White M B, Carvalho M, Derse D, O'Brien S J, Dean M
National Cancer Institute, Frederick Cancer Research and Development Center, Maryland 21702-1201.
Genomics. 1992 Feb;12(2):301-6. doi: 10.1016/0888-7543(92)90377-5.
We have developed a sensitive technique for detecting single base substitutions in polymerase chain reaction (PCR) products from individuals heterozygous for polymorphisms or new mutations. This technique takes advantage of the formation of heteroduplexes in the PCR between different alleles from heterozygous individuals. These heteroduplexes can be detected on polyacrylamide gels because they migrate slower than their corresponding homoduplexes. Using PCR, we have generated a series of point mutations in a defined region of DNA in the equine infectious anemia virus (EIAV). Each mutation is the result of a single base substitution. By mixing the PCR products amplified from these mutations with one another, as well as with wildtype PCR products, we can generate heteroduplexes in which the identity of the mismatched bases is known. We detected eight of nine point mutations using this technique. We have also modified the electrophoretic conditions to optimize the detection of these heteroduplexes. In addition, the usefulness of this technique is demonstrated by its ability to detect a mutation in the cystic fibrosis gene that is the result of a single base substitution. This technique should prove useful for rapidly screening large numbers of individuals for new mutations or polymorphisms.

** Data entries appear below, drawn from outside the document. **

-- pv_equiv track=rewrite | github.com/peter6286/Intern_ | IXL.py | closed
-- ===== SOURCE A (Python) =====
-- def closed(num):
--     sum = 0
--     numdict={"0":1,"4":1,"6":1,"9":1,"8":2}
--     for item in str(num):
--         if item not in numdict:
--             sum += 0
--         else:
--             sum += numdict[item]
--     return sum
-- ===== SOURCE B (Python) =====
-- def closed(num):
--     n = abs(num)
--     total = 1 if n == 0 else 0
--     while n:
--         d = n % 10
--         total += 2 if d == 8 else (1 if d in (0, 4, 6, 9) else 0)
--         n //= 10
--     return total
-- ===== Notes on version B (the rewrite author's own statement) =====
-- stated objective: alternative
-- what changed: Replaces the string conversion plus per-character dict-lookup loop by pure integer arithmetic: repeated divmod-by-10 digit extraction with a weight expression, never building str(num).
import Mathlib
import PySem

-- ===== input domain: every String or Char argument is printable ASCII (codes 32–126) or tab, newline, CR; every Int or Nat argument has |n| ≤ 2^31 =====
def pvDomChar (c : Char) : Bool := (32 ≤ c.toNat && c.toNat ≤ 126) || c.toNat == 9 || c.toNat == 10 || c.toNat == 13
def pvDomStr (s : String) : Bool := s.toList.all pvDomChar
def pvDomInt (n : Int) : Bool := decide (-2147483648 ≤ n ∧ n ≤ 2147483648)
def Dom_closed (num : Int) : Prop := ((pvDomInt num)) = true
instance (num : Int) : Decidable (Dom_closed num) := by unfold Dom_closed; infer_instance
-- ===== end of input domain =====

-- B replaces A's str()-and-dict-lookup character loop by pure integer arithmetic
-- (repeated divmod-by-10 digit extraction), never building the string (objective: alternative).


-- ===== PORT A =====
def closed (num : Int) : Int :=
  let numdict : PySem.Dict Char Int :=
    PySem.Dict.ofList [('0', 1), ('4', 1), ('6', 1), ('9', 1), ('8', 2)]
  (PySem.Int.toChars num).foldl
    (fun sum item =>
      if numdict.contains item = false then sum + 0
      else sum + numdict.getD item 0) 0

-- ===== PORT B =====
-- the 'while n:' loop of Source B, as a tail recursion over the remaining number and the accumulator
def closedAltLoop (n : Nat) (total : Int) : Int :=
  if n = 0 then total
  else
    closedAltLoop (n / 10)
      (total + (if n % 10 = 8 then 2 else if n % 10 = 0 ∨ n % 10 = 4 ∨ n % 10 = 6 ∨ n % 10 = 9 then 1 else 0))
decreasing_by exact Nat.div_lt_self (Nat.pos_of_ne_zero (by assumption)) (by norm_num)

def closed_alt (num : Int) : Int :=
  let n := num.natAbs
  closedAltLoop n (if n = 0 then 1 else 0)

-- ===== PRECONDITION & SPEC =====
def Spec_closed (num : Int) (out : Int) : Prop := out = closed_alt num
instance (num : Int) (out : Int) : Decidable (Spec_closed num out) := by unfold Spec_closed; infer_instance

-- ===== CLAIM (what is proved, stated in full; the proofs are below) =====
def Claim_equal_closed : Prop := ∀ (num : Int), Dom_closed num → Spec_closed num (closed num)

-- ===== LEMMAS AND PROOFS =====

-- per-character contribution of A's dict step
def digitWeight (c : Char) : Int :=
  (if c = '0' then 1 else 0) + (if c = '4' then 1 else 0) + (if c = '6' then 1 else 0)
    + (if c = '9' then 1 else 0) + 2 * (if c = '8' then 1 else 0)

-- numeric weight used by B's loop
def wdigit (d : Nat) : Int :=
  if d = 8 then 2 else if d = 0 ∨ d = 4 ∨ d = 6 ∨ d = 9 then 1 else 0

theorem closedAltLoop_eq (n : Nat) (t : Int) :
    closedAltLoop n t = if n = 0 then t else closedAltLoop (n / 10) (t + wdigit (n % 10)) := by
  rw [closedAltLoop]; simp [wdigit]

theorem digitWeight_digitChar (d : Nat) (h : d < 10) :
    digitWeight (Nat.digitChar d) = wdigit d := by
  interval_cases d <;> decide

theorem closedAltLoop_acc (n : Nat) (t : Int) : closedAltLoop n t = t + closedAltLoop n 0 := by
  induction n using Nat.strong_induction_on generalizing t with
  | _ n ih =>
    by_cases h : n = 0
    · simp [closedAltLoop_eq, h]
    · have hlt : n / 10 < n := Nat.div_lt_self (Nat.pos_of_ne_zero h) (by norm_num)
      rw [closedAltLoop_eq n t, closedAltLoop_eq n 0, if_neg h, if_neg h,
        ih (n / 10) hlt, ih (n / 10) hlt (t := 0 + wdigit (n % 10))]
      ring

theorem closedAltLoop_unfold (n : Nat) (h : n ≠ 0) :
    closedAltLoop n 0 = wdigit (n % 10) + closedAltLoop (n / 10) 0 := by
  rw [closedAltLoop_eq, if_neg h, closedAltLoop_acc]
  ring

-- per-character contribution of A's dict step (proved equal to the dict branch below)
theorem step_eq (acc : Int) (c : Char) :
    (if (PySem.Dict.ofList [('0', (1:Int)), ('4', 1), ('6', 1), ('9', 1), ('8', 2)]).contains c = false
      then acc + 0
      else acc + (PySem.Dict.ofList [('0', (1:Int)), ('4', 1), ('6', 1), ('9', 1), ('8', 2)]).getD c 0)
      = acc + digitWeight c := by
  by_cases h0 : c = '0'
  · subst h0; simp [digitWeight]; rfl
  by_cases h4 : c = '4'
  · subst h4; simp [digitWeight]; rfl
  by_cases h6 : c = '6'
  · subst h6; simp [digitWeight]; rfl
  by_cases h9 : c = '9'
  · subst h9; simp [digitWeight]; rfl
  by_cases h8 : c = '8'
  · subst h8; simp [digitWeight]; rfl
  · have hitems : (PySem.Dict.ofList [('0', (1:Int)), ('4', 1), ('6', 1), ('9', 1), ('8', 2)]).items
        = [('0', (1:Int)), ('4', 1), ('6', 1), ('9', 1), ('8', 2)] := by decide
    have hc : (PySem.Dict.ofList [('0', (1:Int)), ('4', 1), ('6', 1), ('9', 1), ('8', 2)]).contains c = false := by
      simp [PySem.Dict.contains, hitems]
      exact ⟨Ne.symm h0, Ne.symm h4, Ne.symm h6, Ne.symm h9, Ne.symm h8⟩
    rw [hc]
    simp [digitWeight, h0, h4, h6, h9, h8]

-- A's fold is the sum of per-character weights
theorem foldl_step_eq (l : List Char) (acc : Int) :
    l.foldl
      (fun sum item =>
        if (PySem.Dict.ofList [('0', (1:Int)), ('4', 1), ('6', 1), ('9', 1), ('8', 2)]).contains item = false
        then sum + 0
        else sum + (PySem.Dict.ofList [('0', (1:Int)), ('4', 1), ('6', 1), ('9', 1), ('8', 2)]).getD item 0) acc
      = acc + (l.map digitWeight).sum := by
  induction l generalizing acc with
  | nil => simp
  | cons hd t ih => simp only [List.foldl_cons, List.map_cons, List.sum_cons]; rw [step_eq, ih]; ring

-- weight sum over Nat.toDigitsCore equals B's loop value
theorem toDigitsCore_weight (fuel n : Nat) (ds : List Char) (hf : n < fuel) :
    ((Nat.toDigitsCore 10 fuel n ds).map digitWeight).sum
      = wdigit (n % 10) + closedAltLoop (n / 10) 0 + (ds.map digitWeight).sum := by
  induction n using Nat.strong_induction_on generalizing fuel ds with
  | _ n ih =>
    cases fuel with
    | zero => omega
    | succ f =>
      rw [Nat.toDigitsCore]
      have hd : digitWeight (Nat.digitChar (n % 10)) = wdigit (n % 10) :=
        digitWeight_digitChar _ (Nat.mod_lt _ (by norm_num))
      by_cases h : n / 10 = 0
      · simp only [h, reduceIte, List.map_cons, List.sum_cons, hd]
        rw [closedAltLoop_eq]
        simp
      · rw [if_neg h]
        have hn10 : n / 10 < n := Nat.div_lt_self (by omega) (by norm_num)
        rw [ih (n / 10) hn10 f _ (by omega)]
        simp only [List.map_cons, List.sum_cons, hd]
        rw [closedAltLoop_unfold (n / 10) h]
        ring

theorem toDigits_weight (n : Nat) :
    ((Nat.toDigits 10 n).map digitWeight).sum = closedAltLoop n (if n = 0 then 1 else 0) := by
  by_cases h : n = 0
  · subst h
    rw [if_pos rfl, closedAltLoop_eq, if_pos rfl]
    decide
  · rw [Nat.toDigits, toDigitsCore_weight (n + 1) n [] (by omega), if_neg h,
      closedAltLoop_unfold n h]
    simp

-- ===== VERDICT (by name: the statement is the Claim_ definition above) =====
theorem closed_spec : Claim_equal_closed := by
  intro num _
  unfold Spec_closed closed closed_alt
  simp only []
  rw [foldl_step_eq]
  unfold PySem.Int.toChars
  by_cases hneg : num < 0
  · rw [if_pos hneg]
    simp only [List.map_cons, List.sum_cons]
    rw [toDigits_weight]
    have hm : digitWeight '-' = 0 := by decide
    rw [hm]
    ring
  · rw [if_neg hneg, toDigits_weight]
    have : num.toNat = num.natAbs := by omega
    rw [this]
    ring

我们开发了一种灵敏的技术,用于检测来自多态性或新突变杂合个体的聚合酶链反应(PCR)产物中的单碱基替换。该技术利用了杂合个体不同等位基因在PCR中形成异源双链体的特性。这些异源双链体在聚丙烯酰胺凝胶上可以被检测到,因为它们的迁移速度比相应的同源双链体慢。通过PCR,我们在马传染性贫血病毒(EIAV)的特定DNA区域产生了一系列点突变。每个突变都是单碱基替换的结果。通过将从这些突变扩增的PCR产物相互混合,以及与野生型PCR产物混合,我们可以产生已知错配碱基身份的异源双链体。使用该技术,我们检测到了九个点突变中的八个。我们还修改了电泳条件以优化这些异源双链体的检测。此外,该技术能够检测出由单碱基替换导致的囊性纤维化基因突变,证明了其有用性。该技术对于快速筛选大量个体中的新突变或多态性应该是有用的。